People actively involved in the financial service industry are well aware of the many inefficiencies they labour under the burden of: archaic systems interwoven with a plethora of newer systems, rapidly growing volumes of regulation and therefore ever-increasing reporting plus excessive friction and inefficiency in settlements are examples of this.

 

It makes absolute sense therefore, that financial services industry professionals are the people best served to answer as to how a radical fast progressing new technology like DLT can be utilised to effect change in how things are done in financial services.

 

How can an elaborate record keeper (ledger) effect so much change, I hear the confused cry? The answers are already in the public domain. A DLT is at its heart a triple ledger audit trail. Embracing automated triple accounting ledgers with the correct integration of existing technologies such as cloud storage, IoT devices, AI and / or Machine learning along with the appropriate web interface can cause major disruption in many traditional areas of the financial services industry.

 

Simply and very broadly put, any solution that is able to replace the need for third parties to audit, verify and maybe store transactional data with an automated series of technological processes that can be undisputedly verified as having happened and at what precise times they happened, is a solution that can remove entire swathes of inefficiency from the financial services industry.

 

One great example of a problem that would be eliminated with the appropriate use of an enterprise efficient DLT based platform is the Dole Foods case in the U.S.A. In 2013, they were acquired for $1.2 Billion.

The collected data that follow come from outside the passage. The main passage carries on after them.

-- pv_equiv track=rewrite | github.com/dash-star/PythonSummerClass | assignment2/challenges.py | part4
-- ===== SOURCE A (Python) =====
-- def part4(text1, text2):
--     # check the lengths of the words.
--     # if lengths are equal, they are possibly isomorphic, else return false
--     if len(text1) != len(text2):
--         return False
--     # get array to map each letter to another. Based on mapping of text1
--     list = dict()
--     for i in range(0, len(text1)):
--         char1 = text1[i]
--         char2 = text2[i]
--         # does char1 (text1 letter) already have a mapping?
--         if char1 in list:
--             # exists in the dictionary/pair. Is this one matching?
--             if list.get(char1) != char2:
--                 # different mapping! return false
--                 return False
--         else:
--             # new letter! add it to dictionary to signify a mapping
--             list[char1] = char2
--     # if code is here, that means that word set is isomorphic, so return true
--     return True
-- ===== SOURCE B (Python) =====
-- def part4(text1, text2):
--     if len(text1) != len(text2):
--         return False
--     return len(set(zip(text1, text2))) == len(set(text1))
-- ===== Notes on version B (the rewrite author's own statement) =====
-- stated objective: idiomatic
-- what changed: Replaces the incremental char-to-char dict with early exit by a whole-input set-cardinality comparison: len(set(zip(text1, text2))) == len(set(text1)) after the same length guard.
import Mathlib
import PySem

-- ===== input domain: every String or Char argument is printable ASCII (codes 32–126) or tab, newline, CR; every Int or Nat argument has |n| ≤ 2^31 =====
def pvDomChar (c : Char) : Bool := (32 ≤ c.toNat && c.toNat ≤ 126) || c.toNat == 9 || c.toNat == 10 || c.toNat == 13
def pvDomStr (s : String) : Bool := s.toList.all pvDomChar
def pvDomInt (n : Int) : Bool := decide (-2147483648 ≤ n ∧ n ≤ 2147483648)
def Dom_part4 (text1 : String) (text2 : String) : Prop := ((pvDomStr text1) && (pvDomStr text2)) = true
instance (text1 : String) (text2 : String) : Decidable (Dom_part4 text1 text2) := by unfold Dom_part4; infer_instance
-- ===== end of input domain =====

-- B replaces A's incremental char-to-char dict with early exit by one set-cardinality
-- comparison after the same length guard (objective: idiomatic; same cost).

-- ===== PORT A =====
-- the 'for i in range(0, len(text1))' loop with the dict 'list' and early 'return False'
def part4Loop (cs1 cs2 : List Char) : List Int → PySem.Dict Char Char → Bool
  | [], _ => true
  | i :: rest, d =>
    match PySem.List.pyGet? cs1 i, PySem.List.pyGet? cs2 i with
    | some char1, some char2 =>
      if d.contains char1 then
        if d.get? char1 != some char2 then false
        else part4Loop cs1 cs2 rest d
      else part4Loop cs1 cs2 rest (d.insert char1 char2)
    | _, _ => false  -- IndexError; unreachable for indices from range(0, len)

def part4 (text1 : String) (text2 : String) : Bool :=
  if PySem.Str.len text1 != PySem.Str.len text2 then false
  else part4Loop text1.toList text2.toList
    (PySem.List.pyRange 0 (PySem.Str.len text1) 1) PySem.Dict.empty

-- ===== PORT B =====
def part4_alt (text1 : String) (text2 : String) : Bool :=
  if PySem.Str.len text1 != PySem.Str.len text2 then false
  else PySem.Set.len (PySem.Set.ofList (text1.toList.zip text2.toList))
        == PySem.Set.len (PySem.Set.ofList text1.toList)

-- ===== PRECONDITION & SPEC =====
def Spec_part4 (text1 : String) (text2 : String) (out : Bool) : Prop := out = part4_alt text1 text2
instance (text1 : String) (text2 : String) (out : Bool) : Decidable (Spec_part4 text1 text2 out) := by unfold Spec_part4; infer_instance

-- ===== CLAIM (what is proved, stated in full; the proofs are below) =====
def Claim_equal_part4 : Prop := ∀ (text1 : String) (text2 : String), Dom_part4 text1 text2 → Spec_part4 text1 text2 (part4 text1 text2)

-- ===== LEMMAS AND PROOFS =====

-- proof-side view of A's loop: iterate directly over the zipped pair list
def pairLoop : List (Char × Char) → PySem.Dict Char Char → Bool
  | [], _ => true
  | (a, b) :: rest, d =>
    if d.contains a then
      if d.get? a != some b then false
      else pairLoop rest d
    else pairLoop rest (d.insert a b)

-- the map given by d's lookups together with the pairs of ps is single-valued
def LoopInv (d : PySem.Dict Char Char) (ps : List (Char × Char)) : Prop :=
  ∀ a b, (a, b) ∈ ps → ∀ c, (d.get? a = some c ∨ (a, c) ∈ ps) → c = b

-- ps is a single-valued relation (the empty-dict case of LoopInv)
def Func (ps : List (Char × Char)) : Prop :=
  ∀ a b, (a, b) ∈ ps → ∀ c, (a, c) ∈ ps → c = b

lemma part4Loop_shift (x y : Char) (xs ys : List Char) (ns : List Nat) (d : PySem.Dict Char Char) :
    part4Loop (x :: xs) (y :: ys) (ns.map (fun (k : Nat) => (k : Int) + 1)) d
      = part4Loop xs ys (ns.map (fun (k : Nat) => (k : Int))) d := by
  induction ns generalizing d with
  | nil => rfl
  | cons n ns ih =>
    simp only [List.map_cons, part4Loop, PySem.List.pyGet?_cons_succ]
    cases h1 : PySem.List.pyGet? xs (n : Int) <;> cases h2 : PySem.List.pyGet? ys (n : Int) <;>
      simp [ih]

lemma part4Loop_eq_pairLoop (cs1 cs2 : List Char) (h : cs1.length = cs2.length)
    (d : PySem.Dict Char Char) :
    part4Loop cs1 cs2 ((List.range cs1.length).map (fun (k : Nat) => (k : Int))) d
      = pairLoop (cs1.zip cs2) d := by
  induction cs1 generalizing cs2 d with
  | nil => cases cs2 <;> simp_all [part4Loop, pairLoop]
  | cons x xs ih =>
    cases cs2 with
    | nil => simp at h
    | cons y ys =>
      have hlen : xs.length = ys.length := by simpa using h
      simp only [List.length_cons, List.range_succ_eq_map, List.map_cons, List.map_map]
      have hmap : (List.range xs.length).map ((fun (k : Nat) => (k : Int)) ∘ Nat.succ)
          = (List.range xs.length).map (fun (k : Nat) => (k : Int) + 1) := by
        apply List.map_congr_left; intro k _; simp
      rw [hmap]
      rw [part4Loop]
      simp only [Nat.cast_zero, PySem.List.pyGet?_zero_cons, List.zip_cons_cons]
      rw [pairLoop]
      rw [part4Loop_shift, part4Loop_shift, ih ys hlen, ih ys hlen]

lemma pairLoop_iff (ps : List (Char × Char)) (d : PySem.Dict Char Char) :
    pairLoop ps d = true ↔ LoopInv d ps := by
  induction ps generalizing d with
  | nil => simp [pairLoop, LoopInv]
  | cons p rest ih =>
    obtain ⟨a, b⟩ := p
    by_cases hc : d.contains a = true
    · obtain ⟨c0, hc0⟩ := Option.isSome_iff_exists.mp
        (PySem.Dict.contains_eq_isSome_get? d a ▸ hc)
      rw [pairLoop, if_pos hc, hc0]
      by_cases hcb : c0 = b
      · subst hcb
        rw [if_neg (by simp), ih]
        constructor
        · intro hinv x y hxy z hz
          rcases List.mem_cons.mp hxy with hhead | htail
          · obtain ⟨rfl, rfl⟩ := Prod.mk.injEq .. ▸ hhead
            rcases hz with hz | hz
            · rw [hc0, Option.some.injEq] at hz; exact hz.symm
            · rcases List.mem_cons.mp hz with hz2 | hz2
              · exact (Prod.mk.injEq .. ▸ hz2).2
              · exact (hinv x z hz2 y (Or.inl hc0)).symm
          · rcases hz with hz | hz
            · exact hinv x y htail z (Or.inl hz)
            · rcases List.mem_cons.mp hz with hz2 | hz2
              · obtain ⟨rfl, rfl⟩ := Prod.mk.injEq .. ▸ hz2
                exact hinv x y htail z (Or.inl hc0)
              · exact hinv x y htail z (Or.inr hz2)
        · intro hinv x y hxy z hz
          exact hinv x y (List.mem_cons_of_mem _ hxy) z
            (hz.imp id (List.mem_cons_of_mem _))
      · rw [if_pos (by simpa using hcb)]
        constructor
        · intro h; cases h
        · intro hinv
          exact absurd (hinv a b List.mem_cons_self c0 (Or.inl hc0)) hcb
    · rw [pairLoop, if_neg hc, ih]
      have hgn : d.get? a = none := by
        rw [PySem.Dict.contains_eq_isSome_get?] at hc
        exact Option.not_isSome_iff_eq_none.mp hc
      constructor
      · intro hinv x y hxy z hz
        rcases List.mem_cons.mp hxy with hhead | htail
        · obtain ⟨rfl, rfl⟩ := Prod.mk.injEq .. ▸ hhead
          rcases hz with hz | hz
          · rw [hgn] at hz; cases hz
          · rcases List.mem_cons.mp hz with hz2 | hz2
            · exact (Prod.mk.injEq .. ▸ hz2).2
            · exact (hinv x z hz2 y (Or.inl (by rw [PySem.Dict.get?_insert]; simp))).symm
        · rcases hz with hz | hz
          · have hxa : x ≠ a := by rintro rfl; rw [hgn] at hz; cases hz
            exact hinv x y htail z (Or.inl (by rw [PySem.Dict.get?_insert, if_neg hxa]; exact hz))
          · rcases List.mem_cons.mp hz with hz2 | hz2
            · obtain ⟨rfl, rfl⟩ := Prod.mk.injEq .. ▸ hz2
              exact hinv x y htail z (Or.inl (by rw [PySem.Dict.get?_insert]; simp))
            · exact hinv x y htail z (Or.inr hz2)
      · intro hinv x y hxy z hz
        rcases hz with hz | hz
        · rw [PySem.Dict.get?_insert] at hz
          by_cases hxa : x = a
          · subst hxa
            rw [if_pos rfl, Option.some.injEq] at hz
            subst hz
            exact hinv x y (List.mem_cons_of_mem _ hxy) b
              (Or.inr List.mem_cons_self)
          · rw [if_neg hxa] at hz
            exact hinv x y (List.mem_cons_of_mem _ hxy) z (Or.inl hz)
        · exact hinv x y (List.mem_cons_of_mem _ hxy) z
            (Or.inr (List.mem_cons_of_mem _ hz))

lemma loopInv_empty_iff (ps : List (Char × Char)) : LoopInv PySem.Dict.empty ps ↔ Func ps := by
  unfold LoopInv Func
  constructor
  · intro h a b hab c hc; exact h a b hab c (Or.inr hc)
  · intro h a b hab c hc
    rcases hc with hc | hc
    · rw [PySem.Dict.get?_empty] at hc; cases hc
    · exact h a b hab c hc

lemma card_eq_iff_func (ps : List (Char × Char)) :
    (PySem.Set.ofList ps).length = (PySem.Set.ofList (ps.map Prod.fst)).length ↔ Func ps := by
  have h1 : (PySem.Set.ofList ps).length = ps.toFinset.card := by
    rw [← List.toFinset_card_of_nodup (PySem.Set.nodup_ofList ps)]
    congr 1
    ext x; simp [PySem.Set.mem_ofList]
  have h2 : (PySem.Set.ofList (ps.map Prod.fst)).length
      = (Finset.image Prod.fst ps.toFinset).card := by
    rw [← List.toFinset_card_of_nodup (PySem.Set.nodup_ofList (ps.map Prod.fst))]
    congr 1
    ext x; simp [PySem.Set.mem_ofList]
  rw [h1, h2, eq_comm, Finset.card_image_iff]
  constructor
  · intro hinj a b hab c hac
    have := @hinj (a, b) (by simpa using hab) (a, c) (by simpa using hac) rfl
    exact ((Prod.mk.injEq .. ▸ this).2).symm
  · rintro hf ⟨a, b⟩ hab ⟨a', c⟩ hac hfst
    simp only [Finset.mem_coe, List.mem_toFinset] at hab hac
    simp only at hfst
    subst hfst
    exact congrArg (Prod.mk a) (hf a c hac b hab)

-- ===== VERDICT (by name: the statement is the Claim_ definition above) =====
theorem part4_spec : Claim_equal_part4 := by
  intro text1 text2 _
  unfold Spec_part4 part4 part4_alt
  by_cases hlen : PySem.Str.len text1 = PySem.Str.len text2
  · have hl : text1.toList.length = text2.toList.length := by simpa using hlen
    have hsl : text1.length = text2.length := by simpa using hlen
    rw [if_neg (by simp [hsl]), if_neg (by simp [hsl])]
    rw [PySem.Str.len_eq, PySem.List.pyRange_zero_natCast,
      part4Loop_eq_pairLoop _ _ hl]
    set ps := text1.toList.zip text2.toList with hps
    have hfst : ps.map Prod.fst = text1.toList :=
      List.map_fst_zip (le_of_eq hl)
    have hA : pairLoop ps PySem.Dict.empty = true ↔ Func ps :=
      (pairLoop_iff ps PySem.Dict.empty).trans (loopInv_empty_iff ps)
    have hB : (PySem.Set.len (PySem.Set.ofList ps)
        == PySem.Set.len (PySem.Set.ofList text1.toList)) = true ↔ Func ps := by
      rw [← hfst, ← card_eq_iff_func ps]
      constructor
      · intro h
        have h' := of_decide_eq_true h
        simpa [PySem.Set.len] using h'
      · intro h
        apply decide_eq_true
        simpa [PySem.Set.len] using h
    cases hA' : pairLoop ps PySem.Dict.empty <;>
      cases hB' : (PySem.Set.len (PySem.Set.ofList ps)
        == PySem.Set.len (PySem.Set.ofList text1.toList)) <;> simp_all
  · rw [if_pos (by simpa [bne_iff_ne] using hlen), if_pos (by simpa [bne_iff_ne] using hlen)]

In the settlement, 4,662 entities claimed 49,164,415 shares at $2.74 per share.

Turns out that caused 12,370,657 problems: Dole had only 36,793,758 shares outstanding!

 

Considerable time was consumed in establishing the cause, investigating the reasons and huge legal costs were incurred in the 4 years before a case was settled in this regard.

 

A DLT solution to the complexities in share trading not only alleviates those “back office” problems but also brings further solutions in that the technology allows for fractionalising equity and other “real-world” assets, so they can be represented digitally and thereby issued and distributed in a direct, cheaper way, with the technology ensuring the regulatory requirements are upheld.

 

One clear example of this is an REIT named Elevated Returns. They were considering a move to create an IPO of the luxurious St. Regis Aspen resort. The figures proposed were to raise $ 33.5 Million for 49% equity. Instead, they decided to test how a Real Estate Security Token offering might work. They succeeded in dramatic fashion by selling $ 18 Million of security tokens in less than 60 days in exchange for only 18.7% equity dilution. Pro rata, this is a saving of $5.7 Million for that 18.7% versus the IPO route and whilst also saving substantial fees in not carrying out an IPO.

 

Elevated Returns recently released a press statement stating they were preparing over $ 1 Billion worth of their performing property portfolio for a series of further STO issuances. One key benefit of them doing so is that even with the STO sale being restricted to accredited investors, the fact that they could fractionalise the equity to $1 in exchange for 1 equity token and set the minimum buy in at $10,000, they were hence able to reach a far wider demographic of buyers, but with almost no on-boarding cost that would normally be linked with such share issuances.

 

There are examples of this process across many asset classes and industries as just one way in which DLT can cause change in the Financial Services industry across the globe. The fact it is happening suggests that the industry itself needs to be aware and has a job to do in educating itself by doing the right research and asking the correct probing questions around DLT and the appropriate applications of this to their needs.